INSTRUCTIONS TO FOLLOW: Go through the data below and copy each line that includes "hnext".

GIVEN RECORDS:

-- pv_equiv track=rewrite | github.com/EllenMHuffman/code_jam_2018 | saving_universe_again.py | compute_damage
-- ===== SOURCE A (Python) =====
-- def compute_damage(instructions):
--     """Given a string of robot instructions, return int of damage.
--
--     >>> compute_damage('CS')
--     2
--     >>> compute_damage('SCCSSC')
--     9
--
--     """
--
--     damage = 0
--     charge = 1
--
--     for step in instructions:
--         if step.upper() == 'C':
--             charge *= 2
--         if step.upper() == 'S':
--             damage += charge
--
--     return damage
-- ===== SOURCE B (Python) =====
-- def compute_damage(instructions):
--     """Given a string of robot instructions, return int of damage.
--
--     Each 'S' deals 2**k damage, where k is the number of 'C's before it.
--     """
--     u = instructions.upper()
--     return sum(2 ** u[:i].count('C') for i, ch in enumerate(u) if ch == 'S')
-- ===== Notes on version B (the rewrite author's own statement) =====
-- stated objective: alternative
-- what changed: Replaces A's single pass threading a doubling charge accumulator with a per-'S' comprehension that sums 2**(number of 'C's in the prefix before each 'S') over the upper-cased string.
import Mathlib
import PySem

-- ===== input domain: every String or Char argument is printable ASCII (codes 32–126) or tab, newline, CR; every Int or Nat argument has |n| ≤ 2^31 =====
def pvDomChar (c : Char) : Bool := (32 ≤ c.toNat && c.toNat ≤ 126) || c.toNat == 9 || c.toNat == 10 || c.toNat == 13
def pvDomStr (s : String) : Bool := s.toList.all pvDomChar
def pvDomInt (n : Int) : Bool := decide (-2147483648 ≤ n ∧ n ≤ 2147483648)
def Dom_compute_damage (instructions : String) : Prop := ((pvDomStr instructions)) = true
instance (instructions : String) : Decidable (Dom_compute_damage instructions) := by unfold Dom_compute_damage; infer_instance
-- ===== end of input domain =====

-- B sums 2^(#C before each S) over the upper-cased string instead of threading A's doubling charge; alternative decomposition, same results.

-- ===== PORT A =====
-- for step in instructions: if step.upper()=='C': charge*=2 ; if step.upper()=='S': damage+=charge
def compute_damage (instructions : String) : Int :=
  let st := instructions.toList.foldl (fun (p : Int × Int) step =>
    let p1 := if PySem.Chars.upperChar step == 'C' then (p.1, p.2 * 2) else p
    if PySem.Chars.upperChar step == 'S' then (p1.1 + p1.2, p1.2) else p1) (0, 1)
  st.1

-- ===== PORT B =====
-- u = instructions.upper(); sum(2 ** u[:i].count('C') for i, ch in enumerate(u) if ch == 'S')
def compute_damage_alt (instructions : String) : Int :=
  let u := PySem.Chars.upper instructions.toList
  (PySem.List.enumerate u 0).foldl (fun (acc : Int) p =>
    if p.2 == 'S' then acc + 2 ^ ((PySem.List.slice u none (some p.1)).count 'C') else acc) 0

-- ===== PRECONDITION & SPEC =====
def Spec_compute_damage (instructions : String) (out : Int) : Prop := out = compute_damage_alt instructions
instance (instructions : String) (out : Int) : Decidable (Spec_compute_damage instructions out) := by unfold Spec_compute_damage; infer_instance

-- ===== CLAIM (what is proved, stated in full; the proofs are below) =====
def Claim_equal_compute_damage : Prop := ∀ (instructions : String), Dom_compute_damage instructions → Spec_compute_damage instructions (compute_damage instructions)

-- ===== LEMMAS AND PROOFS =====

-- shared characterisation: total damage of a suffix, 2 per preceding C
def pvG (l : List Char) : Int :=
  match l with
  | [] => 0
  | x :: xs =>
    if x == 'C' then 2 * pvG xs
    else if x == 'S' then 1 + pvG xs
    else pvG xs

-- A's loop body, named for the lemmas (definitionally the lambda inside compute_damage)
def pvStepA (p : Int × Int) (step : Char) : Int × Int :=
  let p1 := if PySem.Chars.upperChar step == 'C' then (p.1, p.2 * 2) else p
  if PySem.Chars.upperChar step == 'S' then (p1.1 + p1.2, p1.2) else p1

theorem pvA_inv (l : List Char) (d c : Int) :
    (l.foldl pvStepA (d, c)).1 = d + c * pvG (l.map PySem.Chars.upperChar) := by
  induction l generalizing d c with
  | nil => simp [pvG]
  | cons x xs ih =>
    rw [List.foldl_cons]
    by_cases hC : PySem.Chars.upperChar x = 'C'
    · have hfx : pvStepA (d, c) x = (d, c * 2) := by simp [pvStepA, hC]
      rw [hfx, ih]
      simp [List.map, pvG, hC]; ring
    · by_cases hS : PySem.Chars.upperChar x = 'S'
      · have hfx : pvStepA (d, c) x = (d + c, c) := by simp [pvStepA, hS]
        rw [hfx, ih]
        simp [List.map, pvG, hS]; ring
      · have hfx : pvStepA (d, c) x = (d, c) := by simp [pvStepA, hC, hS]
        rw [hfx, ih]
        simp [List.map, pvG, hC, hS]

theorem pvB_inv (u pre suf : List Char) (h : u = pre ++ suf) (acc : Int) :
    ((PySem.List.enumerate suf (pre.length : Int)).foldl (fun (acc : Int) p =>
      if p.2 == 'S' then acc + 2 ^ ((PySem.List.slice u none (some p.1)).count 'C') else acc) acc)
    = acc + 2 ^ (pre.count 'C') * pvG suf := by
  induction suf generalizing pre acc with
  | nil => simp [PySem.List.enumerate_nil, pvG]
  | cons x xs ih =>
    rw [PySem.List.enumerate_cons]
    simp only [List.foldl]
    have hslice : PySem.List.slice u none (some ((pre.length : Int))) = pre := by
      rw [PySem.List.slice_to_natCast, h, List.take_left]
    have hnext : ((pre.length : Int) + 1) = (((pre ++ [x]).length : Nat) : Int) := by
      simp
    have happ : u = (pre ++ [x]) ++ xs := by simp [h]
    by_cases hS : x = 'S'
    · have hcnt : (pre ++ [x]).count 'C' = pre.count 'C' := by
        simp [List.count_append, hS]
      rw [hnext, ih (pre ++ [x]) happ]
      simp [hS, hslice, pvG]
      try ring
    · rw [hnext, ih (pre ++ [x]) happ]
      by_cases hC : x = 'C'
      · have hcnt : (pre ++ [x]).count 'C' = pre.count 'C' + 1 := by
          simp [List.count_append, hC]
        simp [hC, pvG, pow_succ]
        try ring
      · have hcnt : (pre ++ [x]).count 'C' = pre.count 'C' := by
          simp [List.count_append, hC]
        simp [hS, hC, hcnt, pvG]

-- ===== VERDICT (by name: the statement is the Claim_ definition above) =====
theorem compute_damage_spec : Claim_equal_compute_damage := by
  intro s _
  show compute_damage s = compute_damage_alt s
  unfold compute_damage compute_damage_alt
  have hupper : PySem.Chars.upper s.toList = s.toList.map PySem.Chars.upperChar := rfl
  simp only [hupper]
  rw [show (fun (p : Int × Int) step =>
      let p1 := if PySem.Chars.upperChar step == 'C' then (p.1, p.2 * 2) else p
      if PySem.Chars.upperChar step == 'S' then (p1.1 + p1.2, p1.2) else p1) = pvStepA from rfl]
  rw [show (0 : Int) = ((([] : List Char).length : Nat) : Int) by simp]
  rw [pvB_inv (s.toList.map PySem.Chars.upperChar) [] (s.toList.map PySem.Chars.upperChar) (by simp)]
  rw [pvA_inv]
  simp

ANSWER TO THIS PROBLEM:
    have hnext : ((pre.length : Int) + 1) = (((pre ++ [x]).length : Nat) : Int) := by
      rw [hnext, ih (pre ++ [x]) happ]
    · rw [hnext, ih (pre ++ [x]) happ]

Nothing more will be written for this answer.